__WHAT THE TASK ASKS__. Scan the listing below for the string "staged" and copy each line where it turns up.

═════ AVAILABLE RECORDS ═════

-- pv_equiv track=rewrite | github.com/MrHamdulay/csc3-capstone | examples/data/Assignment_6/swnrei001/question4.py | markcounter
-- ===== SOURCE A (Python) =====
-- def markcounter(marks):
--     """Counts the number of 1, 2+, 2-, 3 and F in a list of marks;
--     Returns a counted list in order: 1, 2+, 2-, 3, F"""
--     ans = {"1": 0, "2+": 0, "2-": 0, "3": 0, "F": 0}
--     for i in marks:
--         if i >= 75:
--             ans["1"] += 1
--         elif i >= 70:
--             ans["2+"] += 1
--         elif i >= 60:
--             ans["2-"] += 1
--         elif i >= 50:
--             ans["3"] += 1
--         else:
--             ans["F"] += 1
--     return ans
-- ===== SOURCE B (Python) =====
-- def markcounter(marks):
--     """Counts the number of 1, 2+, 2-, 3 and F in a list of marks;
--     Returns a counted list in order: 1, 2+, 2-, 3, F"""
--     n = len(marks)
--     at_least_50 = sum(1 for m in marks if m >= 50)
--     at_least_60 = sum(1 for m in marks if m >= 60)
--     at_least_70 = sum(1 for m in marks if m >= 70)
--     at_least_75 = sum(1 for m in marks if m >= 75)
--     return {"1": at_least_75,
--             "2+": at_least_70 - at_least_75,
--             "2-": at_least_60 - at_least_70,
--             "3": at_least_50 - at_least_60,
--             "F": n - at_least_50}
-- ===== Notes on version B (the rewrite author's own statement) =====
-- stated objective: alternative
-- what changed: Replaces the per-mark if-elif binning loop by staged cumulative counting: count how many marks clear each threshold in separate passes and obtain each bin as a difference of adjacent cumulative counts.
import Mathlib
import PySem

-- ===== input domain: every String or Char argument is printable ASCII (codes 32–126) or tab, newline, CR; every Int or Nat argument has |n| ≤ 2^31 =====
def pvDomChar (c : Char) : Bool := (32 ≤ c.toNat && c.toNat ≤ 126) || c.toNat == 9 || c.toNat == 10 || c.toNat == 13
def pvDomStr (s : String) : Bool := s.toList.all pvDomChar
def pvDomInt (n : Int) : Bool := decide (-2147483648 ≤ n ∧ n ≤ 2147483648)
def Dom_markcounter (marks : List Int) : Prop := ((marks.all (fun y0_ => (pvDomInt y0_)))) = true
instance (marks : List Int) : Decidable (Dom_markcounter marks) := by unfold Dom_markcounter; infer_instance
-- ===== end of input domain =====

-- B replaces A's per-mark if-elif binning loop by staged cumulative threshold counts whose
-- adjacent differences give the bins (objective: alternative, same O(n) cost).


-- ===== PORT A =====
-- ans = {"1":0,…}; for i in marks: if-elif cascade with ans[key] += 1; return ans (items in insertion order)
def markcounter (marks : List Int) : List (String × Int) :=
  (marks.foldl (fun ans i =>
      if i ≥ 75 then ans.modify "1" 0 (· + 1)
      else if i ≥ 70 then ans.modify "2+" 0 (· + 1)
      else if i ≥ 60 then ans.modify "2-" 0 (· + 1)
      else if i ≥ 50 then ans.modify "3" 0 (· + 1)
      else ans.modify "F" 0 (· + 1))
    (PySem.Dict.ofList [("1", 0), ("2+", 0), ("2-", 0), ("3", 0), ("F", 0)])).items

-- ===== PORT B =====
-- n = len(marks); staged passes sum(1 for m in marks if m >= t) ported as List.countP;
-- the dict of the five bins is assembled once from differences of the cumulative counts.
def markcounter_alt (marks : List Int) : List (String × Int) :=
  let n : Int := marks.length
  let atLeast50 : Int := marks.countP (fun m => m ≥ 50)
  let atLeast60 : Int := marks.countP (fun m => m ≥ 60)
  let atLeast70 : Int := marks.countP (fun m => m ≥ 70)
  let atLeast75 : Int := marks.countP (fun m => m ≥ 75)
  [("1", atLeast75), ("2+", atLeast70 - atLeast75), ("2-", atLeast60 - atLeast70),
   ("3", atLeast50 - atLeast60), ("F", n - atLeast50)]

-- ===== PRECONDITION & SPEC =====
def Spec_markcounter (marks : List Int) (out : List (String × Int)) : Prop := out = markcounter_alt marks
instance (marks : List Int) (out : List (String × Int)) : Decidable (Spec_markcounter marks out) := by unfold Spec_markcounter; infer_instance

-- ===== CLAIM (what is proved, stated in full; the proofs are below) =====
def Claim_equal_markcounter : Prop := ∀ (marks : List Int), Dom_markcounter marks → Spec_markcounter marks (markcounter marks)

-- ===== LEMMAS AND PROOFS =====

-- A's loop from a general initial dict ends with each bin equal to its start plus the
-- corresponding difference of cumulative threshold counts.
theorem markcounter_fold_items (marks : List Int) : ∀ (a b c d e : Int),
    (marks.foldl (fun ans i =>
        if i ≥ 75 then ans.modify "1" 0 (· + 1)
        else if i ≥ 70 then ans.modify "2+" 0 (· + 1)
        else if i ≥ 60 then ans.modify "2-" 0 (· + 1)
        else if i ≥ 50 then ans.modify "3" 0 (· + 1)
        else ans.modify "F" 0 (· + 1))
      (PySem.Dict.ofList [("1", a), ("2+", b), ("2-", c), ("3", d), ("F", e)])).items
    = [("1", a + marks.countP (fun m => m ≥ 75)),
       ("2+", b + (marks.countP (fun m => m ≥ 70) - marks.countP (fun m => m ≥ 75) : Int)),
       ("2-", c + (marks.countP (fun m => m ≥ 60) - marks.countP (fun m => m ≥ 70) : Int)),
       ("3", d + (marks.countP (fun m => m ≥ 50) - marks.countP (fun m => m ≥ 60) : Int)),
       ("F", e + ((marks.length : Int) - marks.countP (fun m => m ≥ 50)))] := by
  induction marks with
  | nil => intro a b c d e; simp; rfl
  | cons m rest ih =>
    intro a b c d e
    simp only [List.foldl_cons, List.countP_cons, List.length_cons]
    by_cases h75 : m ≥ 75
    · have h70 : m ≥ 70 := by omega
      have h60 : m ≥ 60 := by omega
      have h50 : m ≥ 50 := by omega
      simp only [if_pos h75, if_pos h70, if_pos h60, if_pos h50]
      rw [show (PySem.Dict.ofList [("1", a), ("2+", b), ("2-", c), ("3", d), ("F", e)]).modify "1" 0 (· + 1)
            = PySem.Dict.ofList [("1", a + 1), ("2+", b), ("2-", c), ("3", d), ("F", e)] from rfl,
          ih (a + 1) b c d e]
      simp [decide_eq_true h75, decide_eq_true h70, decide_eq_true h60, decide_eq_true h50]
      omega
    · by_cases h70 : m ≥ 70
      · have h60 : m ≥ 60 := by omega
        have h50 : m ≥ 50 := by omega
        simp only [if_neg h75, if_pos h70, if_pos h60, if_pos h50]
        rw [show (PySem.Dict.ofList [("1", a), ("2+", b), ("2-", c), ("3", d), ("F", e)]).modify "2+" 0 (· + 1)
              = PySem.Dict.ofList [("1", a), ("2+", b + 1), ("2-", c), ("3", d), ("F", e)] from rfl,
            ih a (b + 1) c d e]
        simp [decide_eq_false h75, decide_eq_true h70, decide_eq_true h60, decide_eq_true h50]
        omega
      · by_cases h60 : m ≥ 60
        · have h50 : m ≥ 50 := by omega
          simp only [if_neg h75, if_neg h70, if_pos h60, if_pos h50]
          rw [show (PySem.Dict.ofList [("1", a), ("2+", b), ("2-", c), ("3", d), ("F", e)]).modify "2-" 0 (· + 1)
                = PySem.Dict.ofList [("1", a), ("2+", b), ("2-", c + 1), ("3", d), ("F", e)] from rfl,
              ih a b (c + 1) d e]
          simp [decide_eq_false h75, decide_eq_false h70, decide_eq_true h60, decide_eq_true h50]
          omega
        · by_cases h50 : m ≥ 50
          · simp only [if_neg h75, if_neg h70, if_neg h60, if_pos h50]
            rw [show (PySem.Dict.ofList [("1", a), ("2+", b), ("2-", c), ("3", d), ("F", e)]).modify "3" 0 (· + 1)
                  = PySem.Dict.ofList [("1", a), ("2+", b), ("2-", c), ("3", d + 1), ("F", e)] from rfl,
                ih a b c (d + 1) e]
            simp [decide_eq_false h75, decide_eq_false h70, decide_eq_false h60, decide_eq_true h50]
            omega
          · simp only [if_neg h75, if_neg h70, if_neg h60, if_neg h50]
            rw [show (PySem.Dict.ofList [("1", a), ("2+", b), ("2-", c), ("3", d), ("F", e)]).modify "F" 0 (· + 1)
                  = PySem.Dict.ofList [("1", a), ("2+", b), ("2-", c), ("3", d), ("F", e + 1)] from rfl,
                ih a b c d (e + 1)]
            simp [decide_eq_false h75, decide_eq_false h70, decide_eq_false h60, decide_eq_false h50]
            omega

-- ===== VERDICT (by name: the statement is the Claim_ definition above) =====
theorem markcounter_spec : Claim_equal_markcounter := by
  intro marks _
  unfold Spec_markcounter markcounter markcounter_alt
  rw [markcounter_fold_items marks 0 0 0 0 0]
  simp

═════
═════ AVAILABLE RECORDS ═════

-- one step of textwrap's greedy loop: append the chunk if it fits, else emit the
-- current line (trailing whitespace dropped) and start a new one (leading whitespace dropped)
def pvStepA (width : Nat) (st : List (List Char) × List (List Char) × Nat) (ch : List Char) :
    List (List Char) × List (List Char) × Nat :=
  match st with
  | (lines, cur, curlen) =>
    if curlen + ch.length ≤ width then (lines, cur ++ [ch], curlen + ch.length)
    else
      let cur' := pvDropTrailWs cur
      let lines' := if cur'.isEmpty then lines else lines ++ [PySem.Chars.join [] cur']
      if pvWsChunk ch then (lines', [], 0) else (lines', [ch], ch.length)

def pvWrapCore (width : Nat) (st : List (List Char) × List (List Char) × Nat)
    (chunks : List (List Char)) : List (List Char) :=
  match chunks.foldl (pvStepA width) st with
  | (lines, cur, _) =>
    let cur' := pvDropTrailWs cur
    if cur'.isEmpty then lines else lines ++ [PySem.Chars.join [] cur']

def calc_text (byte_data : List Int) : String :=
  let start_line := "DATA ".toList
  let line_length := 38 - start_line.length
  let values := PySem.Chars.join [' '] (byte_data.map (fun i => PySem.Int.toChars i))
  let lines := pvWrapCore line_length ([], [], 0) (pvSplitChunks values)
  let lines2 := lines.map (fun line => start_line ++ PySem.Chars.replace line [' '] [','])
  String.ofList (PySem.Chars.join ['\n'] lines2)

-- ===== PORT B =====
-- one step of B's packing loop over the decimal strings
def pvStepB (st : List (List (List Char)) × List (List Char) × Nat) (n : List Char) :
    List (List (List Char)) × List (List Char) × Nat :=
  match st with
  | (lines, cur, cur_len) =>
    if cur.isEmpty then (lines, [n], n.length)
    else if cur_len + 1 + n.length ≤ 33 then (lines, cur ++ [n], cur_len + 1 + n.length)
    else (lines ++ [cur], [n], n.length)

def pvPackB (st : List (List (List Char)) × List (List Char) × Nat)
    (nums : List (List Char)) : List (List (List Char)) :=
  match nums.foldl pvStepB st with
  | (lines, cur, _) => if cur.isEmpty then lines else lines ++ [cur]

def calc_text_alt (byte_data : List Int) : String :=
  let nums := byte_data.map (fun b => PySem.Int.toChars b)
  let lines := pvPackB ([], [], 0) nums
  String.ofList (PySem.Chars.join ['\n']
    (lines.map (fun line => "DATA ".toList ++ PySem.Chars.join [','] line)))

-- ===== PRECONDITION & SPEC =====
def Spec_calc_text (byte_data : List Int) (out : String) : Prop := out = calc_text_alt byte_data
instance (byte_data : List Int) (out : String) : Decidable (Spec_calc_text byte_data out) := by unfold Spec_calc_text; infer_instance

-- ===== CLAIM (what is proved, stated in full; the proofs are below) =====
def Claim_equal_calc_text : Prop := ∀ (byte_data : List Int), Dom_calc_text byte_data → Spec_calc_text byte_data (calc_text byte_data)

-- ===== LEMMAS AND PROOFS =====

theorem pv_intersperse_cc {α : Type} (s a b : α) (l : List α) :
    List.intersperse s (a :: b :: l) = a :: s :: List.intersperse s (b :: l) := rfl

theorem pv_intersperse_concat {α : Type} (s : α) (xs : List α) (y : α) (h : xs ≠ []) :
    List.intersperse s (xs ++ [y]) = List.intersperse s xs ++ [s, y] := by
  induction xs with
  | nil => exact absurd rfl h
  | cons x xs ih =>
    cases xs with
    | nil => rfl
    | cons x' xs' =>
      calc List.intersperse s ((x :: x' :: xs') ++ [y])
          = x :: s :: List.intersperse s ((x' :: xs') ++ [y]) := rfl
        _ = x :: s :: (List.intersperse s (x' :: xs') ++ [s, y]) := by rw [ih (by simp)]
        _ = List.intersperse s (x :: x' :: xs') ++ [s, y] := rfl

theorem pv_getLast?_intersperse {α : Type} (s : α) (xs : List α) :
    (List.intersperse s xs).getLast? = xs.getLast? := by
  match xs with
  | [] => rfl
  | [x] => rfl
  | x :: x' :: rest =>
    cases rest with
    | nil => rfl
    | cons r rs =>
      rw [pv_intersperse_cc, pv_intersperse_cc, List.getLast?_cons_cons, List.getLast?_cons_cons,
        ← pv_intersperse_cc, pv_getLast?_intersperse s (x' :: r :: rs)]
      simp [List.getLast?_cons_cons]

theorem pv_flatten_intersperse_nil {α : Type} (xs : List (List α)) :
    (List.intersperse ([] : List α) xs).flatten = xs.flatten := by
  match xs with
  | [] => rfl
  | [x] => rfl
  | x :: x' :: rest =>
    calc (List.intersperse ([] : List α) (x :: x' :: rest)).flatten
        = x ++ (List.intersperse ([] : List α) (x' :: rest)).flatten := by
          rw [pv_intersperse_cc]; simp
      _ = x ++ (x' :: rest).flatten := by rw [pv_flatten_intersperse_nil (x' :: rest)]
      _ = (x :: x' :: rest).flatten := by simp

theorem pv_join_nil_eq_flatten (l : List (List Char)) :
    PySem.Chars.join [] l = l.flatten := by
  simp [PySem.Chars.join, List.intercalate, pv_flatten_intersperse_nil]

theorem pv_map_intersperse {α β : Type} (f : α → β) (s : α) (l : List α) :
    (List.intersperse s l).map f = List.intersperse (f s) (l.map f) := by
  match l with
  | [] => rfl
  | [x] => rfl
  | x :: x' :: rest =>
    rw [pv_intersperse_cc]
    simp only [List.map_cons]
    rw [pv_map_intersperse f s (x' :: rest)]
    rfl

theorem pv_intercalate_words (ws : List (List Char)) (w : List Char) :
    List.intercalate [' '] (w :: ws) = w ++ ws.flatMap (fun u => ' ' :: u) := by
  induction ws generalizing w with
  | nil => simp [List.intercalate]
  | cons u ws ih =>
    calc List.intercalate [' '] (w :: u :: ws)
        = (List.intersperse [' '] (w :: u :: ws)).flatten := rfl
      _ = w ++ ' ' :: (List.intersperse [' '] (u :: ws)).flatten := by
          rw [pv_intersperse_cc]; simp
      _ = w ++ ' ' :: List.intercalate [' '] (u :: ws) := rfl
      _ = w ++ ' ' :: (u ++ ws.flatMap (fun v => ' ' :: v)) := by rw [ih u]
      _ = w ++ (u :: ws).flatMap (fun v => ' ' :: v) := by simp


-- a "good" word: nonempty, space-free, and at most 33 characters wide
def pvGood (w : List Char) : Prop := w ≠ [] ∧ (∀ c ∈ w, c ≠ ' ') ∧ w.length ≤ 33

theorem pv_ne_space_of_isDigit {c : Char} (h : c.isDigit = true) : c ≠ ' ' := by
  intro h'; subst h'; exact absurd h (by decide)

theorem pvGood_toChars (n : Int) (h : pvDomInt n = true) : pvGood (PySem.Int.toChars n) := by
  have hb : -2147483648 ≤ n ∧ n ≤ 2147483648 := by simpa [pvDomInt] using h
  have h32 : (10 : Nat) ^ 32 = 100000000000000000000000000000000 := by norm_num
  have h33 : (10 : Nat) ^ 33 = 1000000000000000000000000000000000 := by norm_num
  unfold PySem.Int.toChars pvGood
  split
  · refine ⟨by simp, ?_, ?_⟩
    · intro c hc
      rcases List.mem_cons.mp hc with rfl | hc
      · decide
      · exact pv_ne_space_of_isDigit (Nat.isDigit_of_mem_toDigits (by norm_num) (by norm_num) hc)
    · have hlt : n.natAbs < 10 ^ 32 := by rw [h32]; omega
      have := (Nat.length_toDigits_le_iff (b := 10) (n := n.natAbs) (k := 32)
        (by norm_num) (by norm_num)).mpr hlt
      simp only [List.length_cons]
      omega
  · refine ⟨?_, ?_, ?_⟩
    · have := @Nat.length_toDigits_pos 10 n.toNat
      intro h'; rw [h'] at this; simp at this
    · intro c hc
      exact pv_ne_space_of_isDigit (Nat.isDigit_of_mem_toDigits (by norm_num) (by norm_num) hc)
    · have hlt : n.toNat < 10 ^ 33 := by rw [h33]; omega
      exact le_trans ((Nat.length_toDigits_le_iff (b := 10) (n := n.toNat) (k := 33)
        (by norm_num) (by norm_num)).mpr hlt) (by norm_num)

═════
═════ AVAILABLE RECORDS ═════

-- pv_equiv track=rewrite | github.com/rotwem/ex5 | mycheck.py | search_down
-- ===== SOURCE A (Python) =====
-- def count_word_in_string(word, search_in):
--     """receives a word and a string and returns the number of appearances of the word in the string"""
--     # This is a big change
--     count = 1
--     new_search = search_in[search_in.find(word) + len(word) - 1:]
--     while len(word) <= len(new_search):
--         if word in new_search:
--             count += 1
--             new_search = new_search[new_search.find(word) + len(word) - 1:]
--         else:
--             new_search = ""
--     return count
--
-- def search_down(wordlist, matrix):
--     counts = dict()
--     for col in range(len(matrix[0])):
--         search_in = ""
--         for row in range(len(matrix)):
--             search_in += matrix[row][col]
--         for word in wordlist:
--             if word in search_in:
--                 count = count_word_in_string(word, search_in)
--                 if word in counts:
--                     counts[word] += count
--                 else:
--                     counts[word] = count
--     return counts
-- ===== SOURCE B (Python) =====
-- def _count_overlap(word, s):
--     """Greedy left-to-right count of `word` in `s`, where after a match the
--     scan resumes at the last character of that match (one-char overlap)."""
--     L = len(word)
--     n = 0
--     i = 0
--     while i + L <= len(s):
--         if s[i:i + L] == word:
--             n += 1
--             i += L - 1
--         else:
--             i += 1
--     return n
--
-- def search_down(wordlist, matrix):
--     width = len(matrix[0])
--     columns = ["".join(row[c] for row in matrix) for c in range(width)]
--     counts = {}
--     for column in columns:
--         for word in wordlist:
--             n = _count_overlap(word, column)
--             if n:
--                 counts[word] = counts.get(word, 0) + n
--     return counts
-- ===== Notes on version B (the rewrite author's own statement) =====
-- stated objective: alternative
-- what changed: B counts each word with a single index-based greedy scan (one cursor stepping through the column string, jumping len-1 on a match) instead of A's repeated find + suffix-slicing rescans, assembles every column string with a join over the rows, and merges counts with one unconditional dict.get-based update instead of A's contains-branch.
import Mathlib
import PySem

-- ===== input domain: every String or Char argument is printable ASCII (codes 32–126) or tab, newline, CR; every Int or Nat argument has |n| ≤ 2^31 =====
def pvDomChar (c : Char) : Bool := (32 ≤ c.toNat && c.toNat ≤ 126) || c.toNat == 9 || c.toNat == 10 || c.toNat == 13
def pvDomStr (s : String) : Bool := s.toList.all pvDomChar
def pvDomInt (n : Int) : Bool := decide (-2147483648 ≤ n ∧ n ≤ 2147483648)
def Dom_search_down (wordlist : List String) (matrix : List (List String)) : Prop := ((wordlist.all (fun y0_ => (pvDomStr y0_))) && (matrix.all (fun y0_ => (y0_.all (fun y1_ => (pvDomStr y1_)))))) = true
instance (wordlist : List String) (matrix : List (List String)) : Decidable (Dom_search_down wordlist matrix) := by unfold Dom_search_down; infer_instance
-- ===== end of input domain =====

═════

__SOLUTION FOR THIS TASK__.
-- what changed: Replaces the per-mark if-elif binning loop by staged cumulative counting: count how many marks clear each threshold in separate passes and obtain each bin as a difference of adjacent cumulative counts.
-- B replaces A's per-mark if-elif binning loop by staged cumulative threshold counts whose
-- n = len(marks); staged passes sum(1 for m in marks if m >= t) ported as List.countP;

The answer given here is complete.